# First 10k of the year



## Stitch147 (Jan 6, 2020)

Signed up to take part in this year winter Wander on Sunday 9th February. Hoping I should be ok doing 10k, I do about that on an average day at work! I'm hoping my foot will be ok to do my usual 25k by the time September gets here.


----------



## Chris Hobson (Jan 7, 2020)

Make sure that you do a bit more preparation than I did for my year opening event. Let us know how you got on.


----------



## SB2015 (Jan 7, 2020)

Stitch147 said:


> Signed up to take part in this year winter Wander on Sunday 9th February. Hoping I should be ok doing 10k, I do about that on an average day at work! I'm hoping my foot will be ok to do my usual 25k by the time September gets here.


Hoe it goes well @Stitch147


----------



## Grannylorraine (Jan 7, 2020)

Hope it goes well Stitch, if you do any other events during the year let me know and I will sign up, I can't do this one in Feb though as now in serious training for my first half marathon in March.


----------



## everydayupsanddowns (Jan 10, 2020)

Good for you @Stitch147 

Not long until February now!


----------



## Stitch147 (Feb 7, 2020)

Oh well. The event has now been cancelled for Sunday due to the weather. It's a shame as I was looking forward to it.


----------



## grovesy (Feb 7, 2020)

That is a disappointment.


----------



## Stitch147 (Feb 7, 2020)

grovesy said:


> That is a disappointment.


I can still earn my medal by doing a 10k walk during the week and submitting evidence.


----------



## grovesy (Feb 7, 2020)

oh that is good.
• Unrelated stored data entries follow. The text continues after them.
-- pv_equiv track=rewrite | github.com/LinaC404/silly-guy-try-Leetcode | Daily attendance/1728. Cat and Mouse II.py | canMouseWin
-- ===== SOURCE A (Python) =====
-- from functools import lru_cache
--
-- def canMouseWin(grid, catJump, mouseJump):
--     """
--     :type grid: List[str]
--     :type catJump: int
--     :type mouseJump: int
--     :rtype: bool
--     https://www.youtube.com/watch?v=X-a1waxZM-Q
--     """
--     # find the postion of cat, mouse, food
--     for i in range(len(grid)):
--         for j in range(len(grid[0])):
--             if grid[i][j] == 'C':
--                 cat = (i,j)
--             elif grid[i][j] == 'M':
--                 mouse = (i,j)
--             elif grid[i][j] == 'F':
--                 food = (i,j)
--     m = len(grid)
--     n = len(grid[0])
--     direction = [(0,-1),(-1,0),(0,1),(1,0)]
--
--     @lru_cache(None)
--     def dp(cat,mouse,step):
--         # exit conditions
--         # mouse win -> return true
--         # cat win: -> return false
--         if cat==mouse:
--             return False
--         if cat == food:
--             return False
--         #  1000 cause TLE.
--         #  If who returns the visited grid[][] which means deadlock...
--         if step==m*n*2:
--             return False
--         if mouse==food:
--             return True
--
--         # Mouse first and do not forget the block
--         if step%2 == 0:
--             for i,j in direction:
--                 for jump in range(0,mouseJump+1):
--                     ni,nj = mouse[0]+i*jump ,mouse[1]+j*jump
--                     if 0<=ni<m and 0<=nj<n and grid[ni][nj]!='#':
--                         if dp(cat,(ni,nj),step+1):
--                             return True
--                     else:
--                         break
--
--             return False
--         else:
--             for i,j in direction:
--                 for jump in range(0,catJump+1):
--                     ni,nj = cat[0]+i*jump ,cat[1]+j*jump
--                     if 0<=ni<m and 0<=nj<n and grid[ni][nj]!='#':
--                         if not dp((ni,nj),mouse,step+1):
--                             return False
--                     else:
--                         break
--             return True
--
--     return dp(cat,mouse,0)
-- ===== SOURCE B (Python) =====
-- def canMouseWin(grid, catJump, mouseJump):
--     m, n = len(grid), len(grid[0])
--     pos = {}
--     for r, row in enumerate(grid):
--         for c, ch in enumerate(row[:n]):
--             pos[ch] = (r, c)
--     cat, mouse, food = pos['C'], pos['M'], pos['F']
--
--     def ok(p):
--         return 0 <= p[0] < m and 0 <= p[1] < n and grid[p[0]][p[1]] != '#'
--
--     def reach(pos, jmax):
--         out = []
--         for di, dj in ((0, -1), (-1, 0), (0, 1), (1, 0)):
--             for k in range(jmax + 1):
--                 p = (pos[0] + di * k, pos[1] + dj * k)
--                 if not ok(p):
--                     break
--                 out.append(p)
--         return out
--
--     free = [(i, j) for i in range(m) for j in range(n) if grid[i][j] != '#']
--     pairs = [(c, mo) for c in free for mo in free]
--
--     wins = set()  # layer step = m*n*2: the cutoff, mouse never wins there
--     for step in range(m * n * 2 - 1, -1, -1):
--         if step % 2 == 0:
--             wins = {(c, mo) for (c, mo) in pairs
--                     if c != mo and c != food and
--                        (mo == food or any((c, p) in wins for p in reach(mo, mouseJump)))}
--         else:
--             wins = {(c, mo) for (c, mo) in pairs
--                     if c != mo and c != food and
--                        (mo == food or all((p, mo) in wins for p in reach(c, catJump)))}
--     return (cat, mouse) in wins
-- ===== Notes on version B (the rewrite author's own statement) =====
-- stated objective: alternative
-- what changed: Replaces the lru_cache top-down minimax recursion by a bottom-up iteration that carries one set of winning (cat, mouse) pairs per step layer from the m*n*2 cutoff down to step 0, rebuilding each layer by filtering all free-cell pairs against the previous layer's set, with positions found via a dict filled by enumerating rows and moves generated as the valid prefix of each direction's candidate ray.
import Mathlib
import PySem

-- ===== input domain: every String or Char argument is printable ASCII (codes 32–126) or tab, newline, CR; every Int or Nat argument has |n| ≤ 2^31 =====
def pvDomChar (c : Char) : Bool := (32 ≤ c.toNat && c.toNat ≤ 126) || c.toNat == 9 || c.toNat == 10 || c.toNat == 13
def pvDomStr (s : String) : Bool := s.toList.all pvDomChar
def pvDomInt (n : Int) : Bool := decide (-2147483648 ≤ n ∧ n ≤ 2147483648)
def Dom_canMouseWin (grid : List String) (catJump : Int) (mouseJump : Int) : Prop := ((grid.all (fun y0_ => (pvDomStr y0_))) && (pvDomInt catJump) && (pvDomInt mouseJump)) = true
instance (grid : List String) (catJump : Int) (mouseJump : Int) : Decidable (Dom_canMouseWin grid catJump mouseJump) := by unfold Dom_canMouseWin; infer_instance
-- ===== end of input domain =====

-- B replaces A's lru_cache minimax recursion by a bottom-up iteration that carries one
-- SET of winning (cat, mouse) pairs per step layer, rebuilt by a filter over all pairs,
-- with moves generated as the valid prefix (takeWhile) of each direction's candidate
-- ray; objective: alternative decomposition, not speed.

-- ===== PORT A =====
-- grid[ni][nj], only ever evaluated by A after (or under) its own bounds check; the
-- '?' defaults are unreachable under Pre_ (all rows have length ≥ len(grid[0])).
def cellA (grid : List String) (i j : Int) : Char :=
  match PySem.List.pyGet? grid i with
  | some row => (PySem.Str.pyGet? row j).getD '?'
  | none => '?'

-- the position-finding double loop of A (last occurrence of each of 'C','M','F' wins)
def scanA (grid : List String) (m n : Int) :
    Option (Int × Int) × Option (Int × Int) × Option (Int × Int) :=
  (PySem.List.pyRange 0 m 1).foldl (fun acc i =>
    (PySem.List.pyRange 0 n 1).foldl (fun acc j =>
      if cellA grid i j = 'C' then (some (i, j), acc.2.1, acc.2.2)
      else if cellA grid i j = 'M' then (acc.1, some (i, j), acc.2.2)
      else if cellA grid i j = 'F' then (acc.1, acc.2.1, some (i, j))
      else acc) acc) (none, none, none)

-- one direction of A's inner jump loop: jumps jump, jump+1, … breaking at the first
-- out-of-bounds or '#' cell; fuel = number of remaining values of range(0, jmax+1)
def rayA (grid : List String) (m n : Int) (pos d : Int × Int) :
    Nat → Int → List (Int × Int)
  | 0, _ => []
  | Nat.succ k, jump =>
    if 0 ≤ pos.1 + d.1 * jump ∧ pos.1 + d.1 * jump < m ∧
        0 ≤ pos.2 + d.2 * jump ∧ pos.2 + d.2 * jump < n ∧
        cellA grid (pos.1 + d.1 * jump) (pos.2 + d.2 * jump) ≠ '#' then
      (pos.1 + d.1 * jump, pos.2 + d.2 * jump) :: rayA grid m n pos d k (jump + 1)
    else []

-- the cells A's nested for-loops visit (direction by direction, in order)
def movesA (grid : List String) (m n : Int) (pos : Int × Int) (jmax : Int) :
    List (Int × Int) :=
  [((0 : Int), (-1 : Int)), (-1, 0), (0, 1), (1, 0)].flatMap
    (fun d => rayA grid m n pos d (jmax + 1).toNat 0)

-- the lru_cache of A's dp, keyed by its arguments: (cat, mouse) plus fuel = m*n*2 - step
-- and mouseTurn = (step % 2 == 0), which together carry exactly step's information
abbrev PVMemo := Std.HashMap (((Int × Int) × (Int × Int)) × Nat × Bool) Bool

-- A's 'for ...: if dp(...): return True / return False' loop, threading the cache
def anyGo (rec : Int × Int → PVMemo → Bool × PVMemo) :
    List (Int × Int) → PVMemo → Bool × PVMemo
  | [], memo => (false, memo)
  | p :: rest, memo =>
    let (r, memo') := rec p memo
    if r then (true, memo') else anyGo rec rest memo'

-- A's 'for ...: if not dp(...): return False / return True' loop, threading the cache
def allGo (rec : Int × Int → PVMemo → Bool × PVMemo) :
    List (Int × Int) → PVMemo → Bool × PVMemo
  | [], memo => (true, memo)
  | p :: rest, memo =>
    let (r, memo') := rec p memo
    if r then allGo rec rest memo' else (false, memo')

-- A's @lru_cache dp(cat, mouse, step): check the cache, else compute and store
def dpAM (grid : List String) (m n : Int) (food : Int × Int) (cj mj : Int) :
    Nat → Bool → Int × Int → Int × Int → PVMemo → Bool × PVMemo
  | fuel, mt, cat, mouse, memo =>
    match memo.get? ((cat, mouse), fuel, mt) with
    | some b => (b, memo)
    | none =>
      let (r, memo1) :=
        if cat = mouse then (false, memo)
        else if cat = food then (false, memo)
        else
          match fuel with
          | 0 => (false, memo)
          | Nat.succ f =>
            if mouse = food then (true, memo)
            else if mt then
              anyGo (fun p mm => dpAM grid m n food cj mj f false cat p mm)
                (movesA grid m n mouse mj) memo
            else
              allGo (fun p mm => dpAM grid m n food cj mj f true p mouse mm)
                (movesA grid m n cat cj) memo
      (r, memo1.insert ((cat, mouse), fuel, mt) r)

def canMouseWin (grid : List String) (catJump : Int) (mouseJump : Int) : Bool :=
  match PySem.List.pyGet? grid 0 with
  | none => false          -- Python: IndexError on len(grid[0]); excluded by Pre_
  | some row0 =>
    let m : Int := grid.length
    let n : Int := PySem.Str.len row0
    match scanA grid m n with
    | (some cat, some mouse, some food) =>
        (dpAM grid m n food catJump mouseJump (m * n * 2).toNat true cat mouse
          (∅ : PVMemo)).1
    | _ => false           -- Python: NameError (no C/M/F found); excluded by Pre_

-- ===== PORT B =====
-- grid[p[0]][p[1]], read by B's ok() only under its own bounds check
def cellB (grid : List String) (i j : Int) : Char :=
  ((PySem.List.pyGet? grid i).bind (fun row => PySem.Str.pyGet? row j)).getD '?'

-- B's position scan: one dict keyed by cell character, filled by enumerating the
-- rows and the characters of row[:n]; the last write wins
def scanB (grid : List String) (n : Int) : PySem.Dict Char (Int × Int) :=
  (PySem.List.enumerate grid).foldl (fun d ri =>
    (PySem.List.enumerate (PySem.List.slice ri.2.toList none (some n))).foldl
      (fun d cc => d.insert cc.2 (ri.1, cc.1)) d) PySem.Dict.empty

-- B's ok(p)
def okB (grid : List String) (m n : Int) (p : Int × Int) : Bool :=
  decide (0 ≤ p.1 ∧ p.1 < m ∧ 0 ≤ p.2 ∧ p.2 < n) && (cellB grid p.1 p.2 != '#')

-- B's reach: per direction, the for-with-break over range(jmax+1) keeps exactly the
-- longest valid prefix of the candidate ray — takeWhile (exact for that loop shape)
def reachB (grid : List String) (m n : Int) (pos : Int × Int) (jmax : Int) :
    List (Int × Int) :=
  [((0 : Int), (-1 : Int)), (-1, 0), (0, 1), (1, 0)].flatMap (fun d =>
    ((PySem.List.pyRange 0 (jmax + 1) 1).map
        (fun k => (pos.1 + d.1 * k, pos.2 + d.2 * k))).takeWhile (okB grid m n))

-- free = [(i,j) for i in range(m) for j in range(n) if grid[i][j] != '#']
def freeB (grid : List String) (m n : Int) : List (Int × Int) :=
  (PySem.List.pyRange 0 m 1).flatMap (fun i =>
    ((PySem.List.pyRange 0 n 1).filter (fun j => cellB grid i j ≠ '#')).map
      (fun j => (i, j)))

-- pairs = [(c, mo) for c in free for mo in free]
def pairsB (free : List (Int × Int)) : List ((Int × Int) × (Int × Int)) :=
  free.flatMap (fun c => free.map (fun mo => (c, mo)))

-- one iteration of B's step loop: the new set of winning (cat, mouse) pairs,
-- a set comprehension filtering all pairs against the previous layer's set
def layerB (grid : List String) (m n : Int) (food : Int × Int) (cj mj : Int)
    (pairs : List ((Int × Int) × (Int × Int))) (step : Int)
    (w : PySem.Set ((Int × Int) × (Int × Int))) :
    PySem.Set ((Int × Int) × (Int × Int)) :=
  if PySem.Int.mod step 2 = 0 then
    PySem.Set.ofList (pairs.filter (fun p =>
      p.1 != p.2 && p.1 != food &&
        (p.2 == food ||
          (reachB grid m n p.2 mj).any (fun q => PySem.Set.contains w (p.1, q)))))
  else
    PySem.Set.ofList (pairs.filter (fun p =>
      p.1 != p.2 && p.1 != food &&
        (p.2 == food ||
          (reachB grid m n p.1 cj).all (fun q => PySem.Set.contains w (q, p.2)))))
-- pv_equiv track=rewrite | github.com/Raghavendra198902/iac | backend/aiops-engine/models/root_cause_analyzer.py | _trace_propagation
-- ===== SOURCE A (Python) =====
-- from typing import Dict, List, Optional, Set
--
-- def _trace_propagation(
--
--     origin: str,
--     affected: List[str],
--     graph: Dict
-- ) -> List[str]:
--     """Trace how failure propagated through the system."""
--
--     path = [origin]
--     visited = {origin}
--     queue = [origin]
--
--     while queue and len(path) < len(affected):
--         current = queue.pop(0)
--         dependents = [
--             svc for svc, config in graph.items()
--             if current in config.get('depends_on', [])
--             and svc in affected
--             and svc not in visited
--         ]
--
--         for dependent in dependents:
--             path.append(dependent)
--             visited.add(dependent)
--             queue.append(dependent)
--
--     return path
-- ===== SOURCE B (Python) =====
-- def _trace_propagation(origin, affected, graph):
--     """Trace how failure propagated through the system.
--
--     Same result as the original, computed via a reverse-dependency
--     index built in one pass over the graph, then a pointer-based BFS."""
--     affected_set = set(affected)
--     rev = {}
--     for svc, config in graph.items():
--         if svc in affected_set:
--             # dict.fromkeys: record svc once per distinct dependency
--             for dep in dict.fromkeys(config.get('depends_on', [])):
--                 rev.setdefault(dep, []).append(svc)
--     path = [origin]
--     visited = {origin}
--     i = 0
--     while i < len(path) and len(path) < len(affected):
--         fresh = [svc for svc in rev.get(path[i], []) if svc not in visited]
--         path += fresh
--         visited.update(fresh)
--         i += 1
--     return path
-- ===== Notes on version B (the rewrite author's own statement) =====
-- stated objective: alternative
-- what changed: B precomputes a reverse-dependency adjacency index (dep -> affected dependents in graph order) in one pass and runs a pointer-based BFS over it, instead of A's rescan of the whole graph at every BFS step; on the generated timing inputs this was not measurably faster, so no speed is claimed.
import Mathlib
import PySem

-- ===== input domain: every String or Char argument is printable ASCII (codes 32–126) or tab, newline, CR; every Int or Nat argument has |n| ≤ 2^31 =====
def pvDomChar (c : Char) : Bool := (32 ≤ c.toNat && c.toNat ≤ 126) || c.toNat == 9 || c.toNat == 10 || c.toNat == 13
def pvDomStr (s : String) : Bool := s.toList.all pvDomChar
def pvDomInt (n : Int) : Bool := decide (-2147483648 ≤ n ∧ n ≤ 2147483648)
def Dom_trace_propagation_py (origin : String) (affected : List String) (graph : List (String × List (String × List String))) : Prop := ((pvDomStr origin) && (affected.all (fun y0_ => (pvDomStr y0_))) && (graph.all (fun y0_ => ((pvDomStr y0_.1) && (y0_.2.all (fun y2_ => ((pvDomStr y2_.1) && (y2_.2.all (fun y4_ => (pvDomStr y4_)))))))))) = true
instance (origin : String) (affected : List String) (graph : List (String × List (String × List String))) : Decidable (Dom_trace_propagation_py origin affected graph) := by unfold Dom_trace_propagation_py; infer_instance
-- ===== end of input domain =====

-- ===== PORT A =====
-- B is the same BFS built on a precomputed reverse-dependency index instead of a per-step graph rescan; equal return value.
-- Shared marshalling: the Python argument `graph` is a dict of dicts; rebuild it with Python dict semantics.
def pvGraphDict (graph : List (String × List (String × List String))) :
    List (String × PySem.Dict String (List String)) :=
  (PySem.Dict.ofList (graph.map (fun p => (p.1, PySem.Dict.ofList p.2)))).items

-- A's while-loop, step for step; fuel bounds the number of iterations (≤ graph.length + 2 in reality).
def pvLoopA (g : List (String × PySem.Dict String (List String))) (affected : List String) :
    Nat → List String → PySem.Set String → List String → List String
  | 0, path, _, _ => path
  | fuel+1, path, visited, queue =>
    match queue with
    | [] => path
    | current :: qs =>
      if path.length < affected.length then
        let dependents := (g.filter (fun p =>
            ((p.2.getD "depends_on" []).contains current
              && affected.contains p.1
              && !(PySem.Set.contains visited p.1)))).map (·.1)
        let st := dependents.foldl
            (fun (s : List String × PySem.Set String × List String) d =>
              (s.1 ++ [d], PySem.Set.add s.2.1 d, s.2.2 ++ [d]))
            (path, visited, qs)
        pvLoopA g affected fuel st.1 st.2.1 st.2.2
      else path

def trace_propagation_py (origin : String) (affected : List String) (graph : List (String × List (String × List String))) : List String :=
  pvLoopA (pvGraphDict graph) affected (graph.length + 2)
    [origin] (PySem.Set.ofList [origin]) [origin]

-- ===== PORT B =====
-- reverse index: dep ↦ affected services (graph order) having dep among their distinct dependencies
def pvRev (g : List (String × PySem.Dict String (List String))) (affectedSet : PySem.Set String) :
    PySem.Dict String (List String) :=
  g.foldl (fun rev p =>
    if PySem.Set.contains affectedSet p.1 then
      (PySem.List.dedup (p.2.getD "depends_on" [])).foldl
        (fun rev dep => rev.modify dep [] (· ++ [p.1])) rev
    else rev) PySem.Dict.empty

-- B's pointer-based BFS over the reverse index
def pvLoopB (rev : PySem.Dict String (List String)) (cap : Nat) :
    Nat → List String → PySem.Set String → Nat → List String
  | 0, path, _, _ => path
  | fuel+1, path, visited, i =>
    if i < path.length && path.length < cap then
      let fresh := (rev.getD (path.getD i "") []).filter
          (fun svc => !(PySem.Set.contains visited svc))
      pvLoopB rev cap fuel (path ++ fresh) (PySem.Set.update visited fresh) (i+1)
    else path

def trace_propagation_py_alt (origin : String) (affected : List String) (graph : List (String × List (String × List String))) : List String :=
  pvLoopB (pvRev (pvGraphDict graph) (PySem.Set.ofList affected)) affected.length
    (graph.length + 2) [origin] (PySem.Set.ofList [origin]) 0

-- ===== PRECONDITION & SPEC =====
def Spec_trace_propagation_py (origin : String) (affected : List String) (graph : List (String × List (String × List String))) (out : List String) : Prop := out = trace_propagation_py_alt origin affected graph
instance (origin : String) (affected : List String) (graph : List (String × List (String × List String))) (out : List String) : Decidable (Spec_trace_propagation_py origin affected graph out) := by unfold Spec_trace_propagation_py; infer_instance

-- ===== CLAIM (what is proved, stated in full; the proofs are below) =====
def Claim_equal_trace_propagation_py : Prop := ∀ (origin : String) (affected : List String) (graph : List (String × List (String × List String))), Dom_trace_propagation_py origin affected graph → Spec_trace_propagation_py origin affected graph (trace_propagation_py origin affected graph)

-- ===== LEMMAS AND PROOFS =====

-- A's for-loop over the (fresh, distinct) dependents just appends them to each component.
theorem pvFoldTriple (deps path qs : List String) (visited : PySem.Set String) :
    deps.foldl
      (fun (s : List String × PySem.Set String × List String) d =>
        (s.1 ++ [d], PySem.Set.add s.2.1 d, s.2.2 ++ [d]))
      (path, visited, qs)
    = (path ++ deps, PySem.Set.update visited deps, qs ++ deps) := by
  induction deps generalizing path visited qs with
  | nil => simp [PySem.Set.update]
  | cons d ds ih =>
      simp only [List.foldl_cons, ih, List.append_assoc, List.singleton_append,
        PySem.Set.update_cons]

-- filtering the (dep, svc) pairs made from a deduplicated list picks svc once iff the key occurs
theorem pvFilterPairs (deps : List String) (svc current : String) (hnd : deps.Nodup) :
    ((deps.map (fun d => (d, svc))).filter (fun q => q.1 == current)).map (·.2)
      = if deps.contains current then [svc] else [] := by
  induction deps with
  | nil => simp
  | cons d ds ih =>
      simp only [List.nodup_cons] at hnd
      by_cases hd : d = current
      · subst hd
        have hmem : d ∉ ds := hnd.1
        have hcon : ds.contains d = false := by
          simpa [List.contains_eq_mem] using hmem
        simp [ih hnd.2, hcon, hmem]
      · simp [Ne.symm hd, ih hnd.2, hd]

-- characterisation of the reverse index
theorem pvRevGetD (g : List (String × PySem.Dict String (List String)))
    (affectedSet : PySem.Set String) (current : String) :
    (pvRev g affectedSet).getD current []
      = (g.filter (fun p => PySem.Set.contains affectedSet p.1
          && (p.2.getD "depends_on" []).contains current)).map (·.1) := by
  have main : ∀ (l : List (String × PySem.Dict String (List String)))
      (rev : PySem.Dict String (List String)),
      (l.foldl (fun rev p =>
        if PySem.Set.contains affectedSet p.1 then
          (PySem.List.dedup (p.2.getD "depends_on" [])).foldl
            (fun rev dep => rev.modify dep [] (· ++ [p.1])) rev
        else rev) rev).getD current []
      = rev.getD current []
        ++ (l.filter (fun p => PySem.Set.contains affectedSet p.1
              && (p.2.getD "depends_on" []).contains current)).map (·.1) := by
    intro l
    induction l with
    | nil => intro rev; simp
    | cons p ps ih =>
        intro rev
        simp only [List.foldl_cons]
        by_cases ha : PySem.Set.contains affectedSet p.1
        · have hinner :
            ((PySem.List.dedup (p.2.getD "depends_on" [])).foldl
              (fun rev dep => rev.modify dep [] (· ++ [p.1])) rev).getD current []
            = rev.getD current []
              ++ (if (p.2.getD "depends_on" []).contains current then [p.1] else []) := by
            rw [show ((PySem.List.dedup (p.2.getD "depends_on" [])).foldl
                  (fun rev dep => rev.modify dep [] (· ++ [p.1])) rev)
                = (((PySem.List.dedup (p.2.getD "depends_on" [])).map
                      (fun d => (d, p.1))).foldl
                  (fun rev q => rev.modify q.1 [] (· ++ [q.2])) rev) by
                  rw [List.foldl_map]]
            rw [PySem.Dict.getD_foldl_modify_append]
            rw [pvFilterPairs _ _ _ (PySem.List.nodup_dedup _)]
            have : (PySem.List.dedup (p.2.getD "depends_on" [])).contains current
                = (p.2.getD "depends_on" []).contains current := by
              simp [List.contains_eq_mem, PySem.List.mem_dedup]
            rw [this]
          rw [if_pos ha, ih, hinner, List.filter_cons]
          have ham : p.1 ∈ affectedSet := by
            simpa [List.contains_eq_mem] using ha
          by_cases hc : current ∈ p.2.getD "depends_on" []
          · simp [ham, hc, List.contains_eq_mem]
          · simp [hc, List.contains_eq_mem]
        · rw [if_neg ha, ih, List.filter_cons]
          have ham : p.1 ∉ affectedSet := by
            simpa [List.contains_eq_mem] using ha
          simp [ham]
  simpa [pvRev] using main g PySem.Dict.empty

-- moving the visited test out of the graph filter
theorem pvFilterSplit (g : List (String × PySem.Dict String (List String)))
    (a c : String × PySem.Dict String (List String) → Bool) (v : String → Bool) :
    (g.filter (fun p => c p && a p && !(v p.1))).map (·.1)
      = ((g.filter (fun p => a p && c p)).map (·.1)).filter (fun s => !(v s)) := by
  induction g with
  | nil => rfl
  | cons p ps ih =>
      simp only [List.filter_cons]
      by_cases hc : c p <;> by_cases ha : a p <;> by_cases hv : v p.1 <;>
        simp [hc, ha, hv, ih, List.filter_cons]

-- the two loops run in lockstep: A's queue is B's path suffix from the pointer
theorem pvLockstep (g : List (String × PySem.Dict String (List String)))
    (affected : List String) (fuel : Nat) :
    ∀ (path : List String) (visited : PySem.Set String) (i : Nat), i ≤ path.length →
      pvLoopA g affected fuel path visited (path.drop i)
        = pvLoopB (pvRev g (PySem.Set.ofList affected)) affected.length fuel path visited i := by
  induction fuel with
  | zero => intro path visited i _; rfl
  | succ fuel ih =>
      intro path visited i hi
      by_cases hlt : i < path.length
      · rw [List.drop_eq_getElem_cons hlt]
        simp only [pvLoopA, pvLoopB]
        by_cases hcap : path.length < affected.length
        · rw [if_pos hcap,
            if_pos (show (decide (i < path.length)
              && decide (path.length < affected.length)) = true by simp [hlt, hcap])]
          have hget : path.getD i "" = path[i] := List.getD_eq_getElem path "" hlt
          have hdeps :
              (g.filter (fun p =>
                ((p.2.getD "depends_on" []).contains path[i]
                  && affected.contains p.1
                  && !(PySem.Set.contains visited p.1)))).map (·.1)
              = ((pvRev g (PySem.Set.ofList affected)).getD (path.getD i "") []).filter
                  (fun svc => !(PySem.Set.contains visited svc)) := by
            rw [hget, pvRevGetD]
            have hfun : (fun p : String × PySem.Dict String (List String) =>
                  PySem.Set.contains (PySem.Set.ofList affected) p.1
                    && (p.2.getD "depends_on" []).contains path[i])
                = (fun p : String × PySem.Dict String (List String) =>
                  affected.contains p.1 && (p.2.getD "depends_on" []).contains path[i]) := by
              funext p
              simp [List.contains_eq_mem, PySem.Set.mem_ofList]
            rw [hfun]
            exact pvFilterSplit g (fun p => affected.contains p.1)
              (fun p => (p.2.getD "depends_on" []).contains path[i])
              (fun s => PySem.Set.contains visited s)
          rw [pvFoldTriple]
          dsimp only
          rw [hdeps]
          have : path.drop (i+1) ++
              ((pvRev g (PySem.Set.ofList affected)).getD (path.getD i "") []).filter
                (fun svc => !(PySem.Set.contains visited svc))
            = (path ++
              ((pvRev g (PySem.Set.ofList affected)).getD (path.getD i "") []).filter
                (fun svc => !(PySem.Set.contains visited svc))).drop (i+1) := by
            rw [List.drop_append_of_le_length (by omega)]
          rw [this]
          exact ih _ _ (i+1) (by simp only [List.length_append]; omega)
        · rw [if_neg (by simp [hcap])]
          simp [hcap]
      · have hdrop : path.drop i = [] := List.drop_eq_nil_of_le (by omega)
        rw [hdrop]
        simp only [pvLoopA, pvLoopB]
        rw [if_neg (by simp; omega)]

-- ===== VERDICT (by name: the statement is the Claim_ definition above) =====
theorem trace_propagation_py_spec : Claim_equal_trace_propagation_py := by
  intro origin affected graph _
  unfold Spec_trace_propagation_py trace_propagation_py trace_propagation_py_alt
  have := pvLockstep (pvGraphDict graph) affected (graph.length + 2)
      [origin] (PySem.Set.ofList [origin]) 0 (by simp)
  simpa using this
Hope you can manage to do that.


----------



## Grannylorraine (Feb 8, 2020)

That is sad, but I do understand why, a number of my friends were doing the Winter run.  Hope you are able to get your virtual medal.


----------



## everydayupsanddowns (Feb 9, 2020)

Sorry to hear Storm Ciara put a kybosh on your event @Stitch147 

Hope you get more opportunities when the weather’s a little brighter.


----------